Imagine that just before resigning and going to work for a competitor, a group of your employees takes confidential company information from their company-issued computer and cell phone and use that information on behalf of the competitor. Congress passed the Computer Fraud and Abuse Act (CFAA) to combat computer hacking and theft of information stored on computers. Can you sue these former employees under the CFAA? The Sixth Circuit just answered: “No.”

The Sixth Circuit Court of Appeals, which covers federal courts in Kentucky, Michigan, Ohio, and Tennessee, ruled in Royal Truck & Trailer Sales & Serv., Inc. v. Kraft, No. 19-1235 (6th Cir. Sept. 9, 2020) that the CFAA was only meant to penalize those who breach cyber barriers without permission, rather than those who overstep or misuse their otherwise legitimate access to a cyber system. In doing so, though, the Sixth Circuit acknowledged a nationwide circuit split. We anticipate that this issue will ultimately be resolved in the coming years by the United States Supreme Court.

What Happened?

Two of Royal Truck & Trailer’s employees abruptly resigned to join a competitor. The company discovered that shortly before leaving, the employees: (i) forwarded Royal’s customer price quotes from their Royal email accounts to their personal emails; (ii) contacted Royal’s customers through their Royal emails and asked the customers to send “new vendor info” to their personal emails; and (iii) deleted and reinstalled the operating systems on their company-issued laptops, rendering the data on those laptops unrecoverable. Royal sued under the CFAA, claiming that the employees “intentionally accesse[d] a computer without authorization or exceed[ed] authorized access, and thereby obtain[ed] . . . information from any protected computer . . . [and] shall be punished.” 18 U.S.C. § 1030(a)(2)-(a)(2)(C).

What Did the Court Decide and How Did it Get there?

To succeed on its CFAA claim, Royal had to prove that the employees (1) intentionally accessed a computer; (2) the access was unauthorized or exceed the employees’ authorized access; (3) the employees obtained information from a protected computer through that access; and (4) the conduct caused damages in excess of $5,000. Only the second element was at issue on appeal. Since Royal admitted the employees had authorization to access the confidential company information on their Royal email accounts, the Court only had to determine if the employees’ access was unauthorized or whether they exceeded their authorized access when they sent Royal’s confidential information from their work devices to their personal email accounts.

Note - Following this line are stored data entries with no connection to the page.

-- pv_equiv track=rewrite | github.com/RoryByrne1/Twin-Stick-Shooter | utility_functions.py | position_list
-- ===== SOURCE A (Python) =====
-- def position_list(first, last): # returns a list of positional strings within the range provided
--     if first <= last:
--         positions = [str(i) for i in range(first, last+1)]
--     else:
--         positions = [str(i) for i in range(first, last-1, -1)]
--     for i in range(len(positions)):
--         match positions[i][-1]:
--             case '1':
--                 if len(positions[i]) > 1:
--                     if positions[i][-2] != '1':
--                         positions[i] += 'st'
--                     else:
--                         positions[i] += 'th'
--                 else:
--                     positions[i] += 'st'
--             case '2':
--                 if len(positions[i]) > 1:
--                     if positions[i][-2] != '1':
--                         positions[i] += 'nd'
--                     else:
--                         positions[i] += 'th'
--                 else:
--                     positions[i] += 'nd'
--             case '3':
--                 if len(positions[i]) > 1:
--                     if positions[i][-2] != '1':
--                         positions[i] += 'rd'
--                     else:
--                         positions[i] += 'th'
--                 else:
--                     positions[i] += 'rd'
--             case _:
--                 positions[i] += 'th'
--     return positions
-- ===== SOURCE B (Python) =====
-- # Precomputed 100-entry suffix cycle (digit pattern repeated, teens patched),
-- # built once; the list itself is produced ascending and reversed when needed.
-- _TABLE = (['th', 'st', 'nd', 'rd'] + ['th'] * 6) * 10
-- for _i in (11, 12, 13):
--     _TABLE[_i] = 'th'
--
-- def position_list(first, last): # returns a list of positional strings within the range provided
--     lo, hi = (first, last) if first <= last else (last, first)
--     out = [str(n) + _TABLE[abs(n) % 100] for n in range(lo, hi + 1)]
--     return out if first <= last else out[::-1]
-- ===== Notes on version B (the rewrite author's own statement) =====
-- stated objective: alternative
-- what changed: B replaces A's per-element decimal-character inspection with a single precomputed 100-entry suffix table (the 10-suffix digit cycle repeated ten times with the teen slots 11-13 patched once), indexed by abs(n)%100, and builds the list ascending once, reversing it for a descending range instead of iterating with a negative step.
import Mathlib
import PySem

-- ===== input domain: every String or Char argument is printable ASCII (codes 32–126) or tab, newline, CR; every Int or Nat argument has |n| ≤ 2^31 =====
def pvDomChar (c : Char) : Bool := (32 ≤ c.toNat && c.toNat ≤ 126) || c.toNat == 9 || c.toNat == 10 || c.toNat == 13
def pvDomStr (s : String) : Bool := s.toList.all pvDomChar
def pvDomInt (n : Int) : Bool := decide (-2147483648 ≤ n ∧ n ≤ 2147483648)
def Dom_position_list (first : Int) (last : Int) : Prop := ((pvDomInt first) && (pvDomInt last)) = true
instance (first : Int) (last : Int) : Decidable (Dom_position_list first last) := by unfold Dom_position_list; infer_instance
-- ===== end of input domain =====

-- B looks each suffix up in a precomputed 100-entry table indexed by |n|%100 and builds the list ascending, reversing for descending ranges (alternative structure, not measured faster).


-- ===== PORT A =====
-- the body of A's for-loop: the suffix appended to positions[i], chosen by inspecting
-- positions[i][-1] and positions[i][-2] (strings handled as List Char via PySem.Chars; exact)
def pvSuffA (cs : List Char) : List Char :=
  match PySem.Chars.pyGet? cs (-1) with
  | some '1' =>
      if 1 < PySem.Chars.len cs then
        match PySem.Chars.pyGet? cs (-2) with
        | some '1' => ['t', 'h']
        | _ => ['s', 't']
      else ['s', 't']
  | some '2' =>
      if 1 < PySem.Chars.len cs then
        match PySem.Chars.pyGet? cs (-2) with
        | some '1' => ['t', 'h']
        | _ => ['n', 'd']
      else ['n', 'd']
  | some '3' =>
      if 1 < PySem.Chars.len cs then
        match PySem.Chars.pyGet? cs (-2) with
        | some '1' => ['t', 'h']
        | _ => ['r', 'd']
      else ['r', 'd']
  | _ => ['t', 'h']

def position_list (first : Int) (last : Int) : List String :=
  let positions : List (List Char) :=
    if first ≤ last then (PySem.List.pyRange first (last + 1) 1).map PySem.Int.toChars
    else (PySem.List.pyRange first (last - 1) (-1)).map PySem.Int.toChars
  (positions.map (fun cs => cs ++ pvSuffA cs)).map String.ofList

-- ===== PORT B =====
-- module-level _TABLE: the 10-suffix digit cycle repeated 10 times ('_T * 10'),
-- then the teen slots 11, 12, 13 overwritten with 'th' (list assignment = List.set)
def pvTable : List (List Char) :=
  let cycle := [['t','h'], ['s','t'], ['n','d'], ['r','d']] ++ List.replicate 6 ['t','h']
  ((((List.replicate 10 cycle).flatten).set 11 ['t','h']).set 12 ['t','h']).set 13 ['t','h']

def position_list_alt (first : Int) (last : Int) : List String :=
  let lo := if first ≤ last then first else last
  let hi := if first ≤ last then last else first
  -- _TABLE[abs(n) % 100]: the index is always in range, so plain getD is exact here
  let out := (PySem.List.pyRange lo (hi + 1) 1).map
    (fun n => String.ofList (PySem.Int.toChars n ++ pvTable.getD (n.natAbs % 100) []))
  if first ≤ last then out else out.reverse

-- ===== PRECONDITION & SPEC =====
def Spec_position_list (first : Int) (last : Int) (out : List String) : Prop := out = position_list_alt first last
instance (first : Int) (last : Int) (out : List String) : Decidable (Spec_position_list first last out) := by unfold Spec_position_list; infer_instance

-- ===== CLAIM (what is proved, stated in full; the proofs are below) =====
def Claim_equal_position_list : Prop := ∀ (first : Int) (last : Int), Dom_position_list first last → Spec_position_list first last (position_list first last)

-- ===== LEMMAS AND PROOFS =====

-- proof-only abstraction of the suffix rule as arithmetic on the magnitude
def pvOrdSuffix (m : Nat) : List Char :=
  if m % 100 == 11 || m % 100 == 12 || m % 100 == 13 then ['t', 'h']
  else
    let d := m % 10
    if d == 1 then ['s', 't']
    else if d == 2 then ['n', 'd']
    else if d == 3 then ['r', 'd']
    else ['t', 'h']

-- A's suffix choice only reads the last two characters
theorem pvSuffA_pair (front : List Char) (x y : Char) :
    pvSuffA (front ++ [x, y]) = pvSuffA [x, y] := by
  have h1 : PySem.Chars.pyGet? (front ++ [x, y]) (-1) = some y := by
    simp [PySem.List.pyGet?, PySem.List.pyIdx?]
  have h2 : PySem.Chars.pyGet? (front ++ [x, y]) (-2) = some x := by
    simp [PySem.List.pyGet?, PySem.List.pyIdx?]
  have hl : (1 : Int) < PySem.Chars.len (front ++ [x, y]) := by
    simp [PySem.Chars.len]; omega
  simp only [pvSuffA, h1, h2, if_pos hl]
  rfl

theorem pvDigits_shape (m : Nat) (h : 10 ≤ m) :
    ∃ front, Nat.toDigits 10 m = front ++ [((m / 10) % 10).digitChar, (m % 10).digitChar] := by
  rw [Nat.toDigits_of_base_le (by norm_num) h]
  by_cases h2 : m / 10 < 10
  · exact ⟨[], by rw [Nat.toDigits_of_lt_base h2, Nat.mod_eq_of_lt h2]; rfl⟩
  · refine ⟨Nat.toDigits 10 (m / 10 / 10), ?_⟩
    rw [Nat.toDigits_of_base_le (by norm_num) (le_of_not_gt h2)]
    simp

theorem pvKey_big (pre : List Char) (m : Nat)
    (hshape : ∃ front, pre = front ++ [((m / 10) % 10).digitChar, (m % 10).digitChar]) :
    pvSuffA pre = pvOrdSuffix m := by
  obtain ⟨front, hf⟩ := hshape
  rw [hf, pvSuffA_pair]
  have ha : (m / 10) % 10 < 10 := Nat.mod_lt _ (by norm_num)
  have hb : m % 10 < 10 := Nat.mod_lt _ (by norm_num)
  have h100 : m % 100 = 10 * ((m / 10) % 10) + m % 10 := by omega
  simp only [pvOrdSuffix, h100]
  set a := (m / 10) % 10 with hA
  set b := m % 10 with hB
  clear_value a b
  interval_cases a <;> interval_cases b <;> decide

theorem pvKey_nonneg (m : Nat) : pvSuffA (Nat.toDigits 10 m) = pvOrdSuffix m := by
  by_cases h : m < 10
  · rw [Nat.toDigits_of_lt_base h]
    interval_cases m <;> decide
  · exact pvKey_big _ m (pvDigits_shape m (le_of_not_gt h))

theorem pvKey_neg (m : Nat) : pvSuffA ('-' :: Nat.toDigits 10 m) = pvOrdSuffix m := by
  by_cases h : m < 10
  · rw [Nat.toDigits_of_lt_base h]
    interval_cases m <;> decide
  · obtain ⟨front, hf⟩ := pvDigits_shape m (le_of_not_gt h)
    exact pvKey_big _ m ⟨'-' :: front, by rw [hf]; rfl⟩

theorem pvKey (n : Int) : pvSuffA (PySem.Int.toChars n) = pvOrdSuffix n.natAbs := by
  unfold PySem.Int.toChars
  by_cases hn : n < 0
  · rw [if_pos hn]; exact pvKey_neg n.natAbs
  · rw [if_neg hn]
    have : n.toNat = n.natAbs := by omega
    rw [this]; exact pvKey_nonneg n.natAbs

-- the suffix rule only depends on m % 100
theorem pvOrdSuffix_mod (m : Nat) : pvOrdSuffix m = pvOrdSuffix (m % 100) := by
  have h1 : m % 100 % 100 = m % 100 := Nat.mod_mod_of_dvd m dvd_rfl
  have h2 : m % 100 % 10 = m % 10 := Nat.mod_mod_of_dvd m (by norm_num)
  simp only [pvOrdSuffix, h1, h2]

-- the table agrees with the suffix rule on its 100 slots
theorem pvTable_slot (k : Nat) (hk : k < 100) : pvTable.getD k [] = pvOrdSuffix k := by
  interval_cases k <;> decide

theorem pvTable_lookup (m : Nat) : pvTable.getD (m % 100) [] = pvOrdSuffix m := by
  rw [pvOrdSuffix_mod]
  exact pvTable_slot _ (Nat.mod_lt _ (by norm_num))

theorem pvElem (n : Int) :
    String.ofList (PySem.Int.toChars n ++ pvSuffA (PySem.Int.toChars n)) =
    String.ofList (PySem.Int.toChars n ++ pvTable.getD (n.natAbs % 100) []) := by
  rw [pvKey, pvTable_lookup]

-- ===== VERDICT (by name: the statement is the Claim_ definition above) =====
theorem position_list_spec : Claim_equal_position_list := by
  intro first last _
  unfold Spec_position_list position_list position_list_alt
  by_cases h : first ≤ last
  · simp only [h, if_true, List.map_map]
    exact List.map_congr_left (fun n _ => pvElem n)
  · simp only [h, if_false, List.map_map]
    rw [PySem.List.pyRange_neg_one_eq_reverse]
    have hb : last - 1 + 1 = last := by omega
    rw [hb, ← List.map_reverse]
    exact List.map_congr_left (fun n _ => pvElem n)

The Court ruled that based on how the CFAA defined “exceeds authorized access” (“to access a computer with authorization and to use such access to obtain or alter information in the computer that the accesser is not entitled so to obtain or alter”), the Act had a limited purpose to penalize external (think computer hackers) or internal actors (think employees who access parts of the company database where they should not be) who over-step cyber barriers, rather than police internal actors who misuse data they were authorized to obtain in the first place.

What Does This Mean?

The Sixth Circuit joins the Second (New York and part of the Northeast), Fourth (mid-Atlantic), and Ninth (west coast) Circuits in deciding that one who is authorized to access a computer does not exceed her authorized access by violating an employer’s restrictions on the use of that information after the information is validly accessed. In contrast, the First (Massachusetts and part of the Northeast), Fifth (South), Seventh (Illinois and northern Midwest), Eighth (central Midwest), and Eleventh (Southeast) Circuits all determined that various kinds of misuse of otherwise lawfully-accessed information constitutes “exceed[ing] authorized access” in violation of the CFAA. In sum, the federal appellate judges disagree with one another on this issue.

It is worth noting that the person who steals information from the computer on the way out the door may not be liable under the CFAA, but may still be liable for breach of a confidentiality agreement, the tort of conversion (theft), and misappropriation of trade secrets. In this era where information is power, your business should expect more, not less, of these types of issues.